Brzozowska Ewa, Świętnicki Wiesław, Sycz Jordan, Kołodziejczak Monika, Stachowicz Łukasz, Wzorek Anna, Korzeniowska-Kowal Agnieszka, Skowicki Michał, Lipiński Tomasz
Department of Immunology of Infectious Diseases, Hirszfeld Institute of Immunology and Experimental Therapy, Polish Academy of Sciences, Wrocław, Poland.
Department of Chemistry, Wroclaw University of Environmental and Life Sciences, Poland.
Adv Clin Exp Med. 2025 Jul 25. doi: 10.17219/acem/200882.
Porphyromonas gingivalis is a major human oral opportunistic pathogen and a key etiological agent of periodontal disease, contributing to inflammation and bone loss in the oral cavity. Periodontitis is not limited to oral health complications; it has also been associated with a range of systemic conditions, including coronary heart disease (CAD), respiratory disease, rheumatoid arthritis, chronic kidney disease (CKD), and certain types of cancer.
Immunization-based prevention of periodontitis appears to be a promising strategy; however, no vaccine is currently available for commercial use. In the present study, a novel vaccine candidate against P. gingivalis was proposed, consisting of a P. gingivalis protein, gingipain, glycosylated with the carbohydrate moiety of P. gingivalis lipopolysaccharide (LPS).
Glycosylation of gingipain was achieved in Escherichia coli by introducing the Campylobacter jejuni N-glycosylation system, the P. gingivalis LPS biosynthetic pathway and the gingipain gene.
The neoglycoprotein was purified using column chromatography to a purity exceeding 99%, yielding a soluble antigen. The modified protein was recognized by commercial antibodies targeting the protein backbone, the carbohydrate moiety, and a custom monoclonal antibody specific to the purified LPS of P. gingivalis American Type Culture Collection (ATCC) 33277. The glycoprotein was used to immunize mice, and the resulting sera were analyzed for their ability to opsonize bacterial cells. The absence of detectable opsonization suggests that the elicited antibodies are more likely directed against the protein component of the vaccine rather than the glycan surface antigen.

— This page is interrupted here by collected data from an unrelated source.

-- pv_equiv track=rewrite | github.com/opengauss-mirror/openGauss-migration-portal | multidb-portal/portal/pkg/elasticsearch/elasticsearch2datavec.py | is_valid_linux_path
-- ===== SOURCE A (Python) =====
-- def is_valid_linux_path(path) -> bool:
--     """Is valid Linux path"""
--     if not path or not isinstance(path, str):
--         return False
--
--     path_str = str(path)
--
--     if not path_str.strip():
--         return False
--
--     if '\x00' in path_str:
--         return False
--
--     if len(path_str) > 4096:
--         return False
--
--     if '\x00' in path_str:
--         return False
--
--     components = path_str.split('/')
--     for component in components:
--         if not component:
--             continue
--         if '/' in component or '\x00' in component:
--             return False
--         if component in ('.', '..'):
--             continue
--         if len(component) > 255:
--             return False
--     return True
-- ===== SOURCE B (Python) =====
-- def is_valid_linux_path(path) -> bool:
--     """Is valid Linux path"""
--     if not path or not isinstance(path, str):
--         return False
--     path_str = str(path)
--     if not path_str.strip():
--         return False
--     if '\x00' in path_str or len(path_str) > 4096:
--         return False
--     # single pass: no slash-free run (i.e. path component) may exceed 255 chars
--     run = 0
--     for ch in path_str:
--         if ch == '/':
--             run = 0
--         else:
--             run += 1
--             if run > 255:
--                 return False
--     return True
-- ===== Notes on version B (the rewrite author's own statement) =====
-- stated objective: alternative
-- what changed: Replaces the split('/') plus per-component loop (with redundant '/'/NUL/dot checks) by a single character scan that tracks the length of the current slash-free run and fails once it exceeds 255.
import Mathlib
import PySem

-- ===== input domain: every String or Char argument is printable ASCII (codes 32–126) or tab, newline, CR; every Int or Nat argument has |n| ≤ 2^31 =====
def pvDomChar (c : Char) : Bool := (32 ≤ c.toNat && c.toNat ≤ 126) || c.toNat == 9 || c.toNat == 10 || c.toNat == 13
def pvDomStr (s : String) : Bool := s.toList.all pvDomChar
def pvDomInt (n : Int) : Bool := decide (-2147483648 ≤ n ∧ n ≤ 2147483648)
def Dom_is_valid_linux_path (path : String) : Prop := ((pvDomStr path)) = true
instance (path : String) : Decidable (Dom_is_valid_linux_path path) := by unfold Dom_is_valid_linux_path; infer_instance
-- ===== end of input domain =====

-- B replaces A's split('/')+component loop by one character scan tracking the current slash-free run length (alternative decomposition, same cost).

-- ===== PORT A =====
-- the 'for component in components' loop, early return and 'continue' as structural recursion
def pvCheckComp : List (List Char) → Bool
  | [] => true
  | c :: rest =>
    if c.isEmpty then pvCheckComp rest
    else if PySem.Chars.isIn ['/'] c || PySem.Chars.isIn ['\x00'] c then false
    else if c = ['.'] || c = ['.', '.'] then pvCheckComp rest
    else if c.length > 255 then false
    else pvCheckComp rest

def is_valid_linux_path (path : String) : Bool :=
  if path == "" then false
  else if PySem.Str.strip path == "" then false
  else if PySem.Str.isIn "\x00" path then false
  else if PySem.Str.len path > 4096 then false
  else if PySem.Str.isIn "\x00" path then false
  else pvCheckComp (PySem.Chars.splitOn path.toList ['/'])

-- ===== PORT B =====
-- the single pass of Source B: run = current slash-free run length
def pvScanRun : List Char → Nat → Bool
  | [], _ => true
  | c :: rest, run =>
    if c = '/' then pvScanRun rest 0
    else if run + 1 > 255 then false
    else pvScanRun rest (run + 1)

def is_valid_linux_path_alt (path : String) : Bool :=
  if path == "" then false
  else if PySem.Str.strip path == "" then false
  else if PySem.Str.isIn "\x00" path || decide (PySem.Str.len path > 4096) then false
  else pvScanRun path.toList 0

-- ===== PRECONDITION & SPEC =====
def Spec_is_valid_linux_path (path : String) (out : Bool) : Prop := out = is_valid_linux_path_alt path
instance (path : String) (out : Bool) : Decidable (Spec_is_valid_linux_path path out) := by unfold Spec_is_valid_linux_path; infer_instance

-- ===== CLAIM (what is proved, stated in full; the proofs are below) =====
def Claim_equal_is_valid_linux_path : Prop := ∀ (path : String), Dom_is_valid_linux_path path → Spec_is_valid_linux_path path (is_valid_linux_path path)

-- ===== LEMMAS AND PROOFS =====

-- reference splitter: split a char list at '/'
def pvSplitChar : List Char → List (List Char)
  | [] => [[]]
  | c :: rest =>
    if c = '/' then [] :: pvSplitChar rest
    else match pvSplitChar rest with
      | [] => [[c]]
      | p :: ps => (c :: p) :: ps

theorem pvSplitChar_ne_nil (cs : List Char) : pvSplitChar cs ≠ [] := by
  cases cs with
  | nil => simp [pvSplitChar]
  | cons c rest =>
    simp only [pvSplitChar]
    split <;> simp
    split <;> simp

-- head-prepending helper describing splitOn.go's accumulator
def pvConsHead (pre : List Char) : List (List Char) → List (List Char)
  | [] => [pre]
  | p :: ps => (pre ++ p) :: ps

theorem pvGo_eq (fuel : Nat) (cs cur : List Char) (acc : List (List Char))
    (h : cs.length ≤ fuel) :
    PySem.Chars.splitOn.go ['/'] fuel cs cur acc
      = acc.reverse ++ pvConsHead cur.reverse (pvSplitChar cs) := by
  induction fuel generalizing cs cur acc with
  | zero =>
    have : cs = [] := by cases cs <;> simp_all
    subst this
    simp [PySem.Chars.splitOn.go, pvSplitChar, pvConsHead]
  | succ fuel ih =>
    cases cs with
    | nil => simp [PySem.Chars.splitOn.go, pvSplitChar, pvConsHead]
    | cons c rest =>
      simp only [PySem.Chars.splitOn.go]
      by_cases hc : c = '/'
      · subst hc
        have hpre : List.isPrefixOf ['/'] ('/' :: rest) = true := by
          simp [List.isPrefixOf]
        rw [if_pos hpre]
        have hdrop : List.drop ['/'].length ('/' :: rest) = rest := rfl
        have hlen : rest.length ≤ fuel := by simpa using h
        rw [hdrop, ih _ _ _ hlen]
        obtain ⟨p, ps, hps⟩ : ∃ p ps, pvSplitChar rest = p :: ps := by
          cases hsp : pvSplitChar rest with
          | nil => exact absurd hsp (pvSplitChar_ne_nil rest)
          | cons p ps => exact ⟨p, ps, rfl⟩
        simp [pvSplitChar, hps, pvConsHead]
      · have hpre : List.isPrefixOf ['/'] (c :: rest) = false := by
          simp [List.isPrefixOf]
          intro h'; exact absurd h'.symm hc
        rw [if_neg (by simp [hpre])]
        have hlen : rest.length ≤ fuel := by simpa using h
        rw [ih _ _ _ hlen]
        obtain ⟨p, ps, hps⟩ : ∃ p ps, pvSplitChar rest = p :: ps := by
          cases hsp : pvSplitChar rest with
          | nil => exact absurd hsp (pvSplitChar_ne_nil rest)
          | cons p ps => exact ⟨p, ps, rfl⟩
        simp [pvSplitChar, hc, hps, pvConsHead]

theorem pvSplitOn_eq (cs : List Char) :
    PySem.Chars.splitOn cs ['/'] = pvSplitChar cs := by
  unfold PySem.Chars.splitOn
  rw [pvGo_eq _ _ _ _ (by omega)]
  obtain ⟨p, ps, hps⟩ : ∃ p ps, pvSplitChar cs = p :: ps := by
    cases hsp : pvSplitChar cs with
    | nil => exact absurd hsp (pvSplitChar_ne_nil cs)
    | cons p ps => exact ⟨p, ps, rfl⟩
  simp [hps, pvConsHead]

-- components of pvSplitChar contain no '/', and only characters of cs
theorem pvSplitChar_mem {cs : List Char} {p : List Char} (hp : p ∈ pvSplitChar cs) :
    '/' ∉ p ∧ ∀ a ∈ p, a ∈ cs := by
  induction cs generalizing p with
  | nil => simp [pvSplitChar] at hp; simp [hp]
  | cons c rest ih =>
    simp only [pvSplitChar] at hp
    by_cases hc : c = '/'
    · simp [hc] at hp
      rcases hp with hp | hp
      · simp [hp]
      · obtain ⟨h1, h2⟩ := ih hp
        exact ⟨h1, fun a ha => List.mem_cons_of_mem _ (h2 a ha)⟩
    · rw [if_neg hc] at hp
      cases hsp : pvSplitChar rest with
      | nil => exact absurd hsp (pvSplitChar_ne_nil rest)
      | cons q qs =>
        rw [hsp] at hp
        rcases List.mem_cons.mp hp with hp | hp
        · subst hp
          have hq : q ∈ pvSplitChar rest := by rw [hsp]; exact List.mem_cons_self
          obtain ⟨h1, h2⟩ := ih hq
          constructor
          · simp only [List.mem_cons]
            rintro (h | h)
            · exact hc h.symm
            · exact h1 h
          · intro a ha
            rcases List.mem_cons.mp ha with ha | ha
            · simp [ha]
            · exact List.mem_cons_of_mem _ (h2 a ha)
        · obtain ⟨h1, h2⟩ := ih (by rw [hsp]; exact List.mem_cons_of_mem _ hp)
          exact ⟨h1, fun a ha => List.mem_cons_of_mem _ (h2 a ha)⟩

theorem pvIsIn_singleton_false {a : Char} {c : List Char} (h : a ∉ c) :
    PySem.Chars.isIn [a] c = false := by
  rw [PySem.Chars.isIn_eq_false_iff]
  intro hinf
  exact h (hinf.subset List.mem_cons_self)

-- given no '/' and no NUL inside any component, A's component check is just the length test
theorem pvCheckComp_eq_all {comps : List (List Char)}
    (h : ∀ p ∈ comps, '/' ∉ p ∧ '\x00' ∉ p) :
    pvCheckComp comps = comps.all (fun p => decide (p.length ≤ 255)) := by
  induction comps with
  | nil => rfl
  | cons c rest ih =>
    obtain ⟨h1, h2⟩ := h c List.mem_cons_self
    have hrest := ih (fun p hp => h p (List.mem_cons_of_mem _ hp))
    simp only [pvCheckComp, List.all_cons]
    by_cases he : c.isEmpty
    · have hce : c = [] := by cases c <;> simp_all
      rw [if_pos he, hrest, hce]
      simp
    rw [if_neg he, pvIsIn_singleton_false h1, pvIsIn_singleton_false h2, Bool.or_self,
      if_neg (by simp)]
    by_cases hd : c = ['.'] ∨ c = ['.', '.']
    · rw [if_pos (by rcases hd with hd | hd <;> simp [hd]), hrest]
      rcases hd with hd | hd <;> simp [hd]
    rw [if_neg (by simpa using hd)]
    by_cases hl : c.length > 255
    · rw [if_pos hl]
      simp [Nat.not_le.mpr hl]
    rw [if_neg hl, hrest]
    simp [Nat.le_of_not_lt hl]

-- B's scan computes exactly the all-components-short test
theorem pvScanRun_eq (cs : List Char) (run : Nat) (h : run ≤ 255) :
    pvScanRun cs run
      = (match pvSplitChar cs with
         | [] => true
         | p :: ps => decide (run + p.length ≤ 255) && ps.all (fun q => decide (q.length ≤ 255))) := by
  induction cs generalizing run with
  | nil => simp [pvScanRun, pvSplitChar, h]
  | cons c rest ih =>
    obtain ⟨p, ps, hps⟩ : ∃ p ps, pvSplitChar rest = p :: ps := by
      cases hsp : pvSplitChar rest with
      | nil => exact absurd hsp (pvSplitChar_ne_nil rest)
      | cons p ps => exact ⟨p, ps, rfl⟩
    by_cases hc : c = '/'
    · subst hc
      simp only [pvScanRun, pvSplitChar, ih 0 (by omega), hps]
      simp [h, List.all_cons]
    · simp only [pvScanRun, pvSplitChar, if_neg hc, hps]
      by_cases hr : run + 1 > 255
      · have : ¬ (run + (p.length + 1) ≤ 255) := by omega
        simp [hr, this]
      · have h1 : run + 1 ≤ 255 := by omega
        rw [if_neg hr, ih (run + 1) h1, hps]
        show (decide (run + 1 + p.length ≤ 255) && ps.all fun q => decide (q.length ≤ 255)) = _
        rw [show run + 1 + p.length = run + (p.length + 1) from by omega]
        rfl

-- ===== VERDICT (by name: the statement is the Claim_ definition above) =====
theorem is_valid_linux_path_spec : Claim_equal_is_valid_linux_path := by
  intro path _
  unfold Spec_is_valid_linux_path is_valid_linux_path is_valid_linux_path_alt
  by_cases h1 : path == ""
  · rw [if_pos h1, if_pos h1]
  rw [if_neg h1, if_neg h1]
  by_cases h2 : PySem.Str.strip path == ""
  · rw [if_pos h2, if_pos h2]
  rw [if_neg h2, if_neg h2]
  by_cases h3 : PySem.Str.isIn "\x00" path
  · have h3' : PySem.Chars.isIn ['\x00'] path.toList = true := by simpa using h3
    rw [if_pos h3, if_pos (by simp [h3'])]
  have h3' : PySem.Chars.isIn ['\x00'] path.toList = false := by simpa using h3
  by_cases h4 : PySem.Str.len path > 4096
  · have h4' : 4096 < path.length := by
      have := h4
      simp [PySem.Str.len_eq] at this
      exact_mod_cast this
    rw [if_neg h3, if_pos h4, if_pos (by simp [h4'])]
  have h4' : path.length ≤ 4096 := by
    have := h4
    simp [PySem.Str.len_eq] at this
    exact_mod_cast this
  rw [if_neg h3, if_neg h4, if_neg h3,
    if_neg (by simp [h3']
               omega)]
  have hnul : '\x00' ∉ path.toList := by
    intro hmem
    apply h3
    rw [PySem.Str.isIn_iff_infix]
    obtain ⟨s, t, hst⟩ := List.append_of_mem hmem
    exact ⟨s, t, by simp [hst]⟩
  rw [pvSplitOn_eq,
    pvCheckComp_eq_all (fun p hp => by
      obtain ⟨ha, hb⟩ := pvSplitChar_mem hp
      exact ⟨ha, fun hm => hnul (hb _ hm)⟩),
    pvScanRun_eq _ 0 (by omega)]
  obtain ⟨p, ps, hps⟩ : ∃ p ps, pvSplitChar path.toList = p :: ps := by
    cases hsp : pvSplitChar path.toList with
    | nil => exact absurd hsp (pvSplitChar_ne_nil _)
    | cons p ps => exact ⟨p, ps, rfl⟩
  simp [hps, List.all_cons]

The final product was most likely assembled correctly, as it was recognized by LPS-specific antibodies. Further evaluation in an animal model of induced periodontitis is necessary to determine whether the elicited antibodies can effectively inhibit gingipain released by the pathogen. If this vaccine candidate demonstrates protective efficacy, the approach could accelerate and enhance the safety of vaccine design against a wide range of other pathogens.
牙龈卟啉单胞菌是主要的人类口腔机会性病原菌,也是牙周疾病的关键病因,可导致口腔炎症和骨质流失。牙周炎不仅局限于口腔健康并发症;它还与一系列全身性疾病有关,包括冠心病(CAD)、呼吸系统疾病、类风湿性关节炎、慢性肾脏病(CKD)以及某些类型的癌症。
基于免疫的牙周炎预防似乎是一种有前景的策略;然而,目前尚无用于商业用途的疫苗。在本研究中,提出了一种新型抗牙龈卟啉单胞菌疫苗候选物,其由牙龈卟啉单胞菌蛋白牙龈蛋白酶组成,该蛋白经牙龈卟啉单胞菌脂多糖(LPS)的碳水化合物部分糖基化。
通过引入空肠弯曲菌N-糖基化系统、牙龈卟啉单胞菌LPS生物合成途径和牙龈蛋白酶基因,在大肠杆菌中实现牙龈蛋白酶的糖基化。
使用柱色谱法将新糖蛋白纯化至纯度超过99%,得到可溶性抗原。修饰后的蛋白可被靶向蛋白骨架、碳水化合物部分的商业抗体以及针对牙龈卟啉单胞菌美国模式培养物保藏中心(ATCC)33277纯化LPS的定制单克隆抗体识别。用该糖蛋白免疫小鼠,并分析所得血清调理细菌细胞的能力。未检测到调理作用表明所诱导的抗体更可能针对疫苗的蛋白质成分而非聚糖表面抗原。
最终产物很可能正确组装,因为它可被LPS特异性抗体识别。有必要在诱导性牙周炎动物模型中进行进一步评估,以确定所诱导的抗体是否能有效抑制病原体释放的牙龈蛋白酶。如果该疫苗候选物显示出保护效力,该方法可加速并提高针对多种其他病原体的疫苗设计的安全性。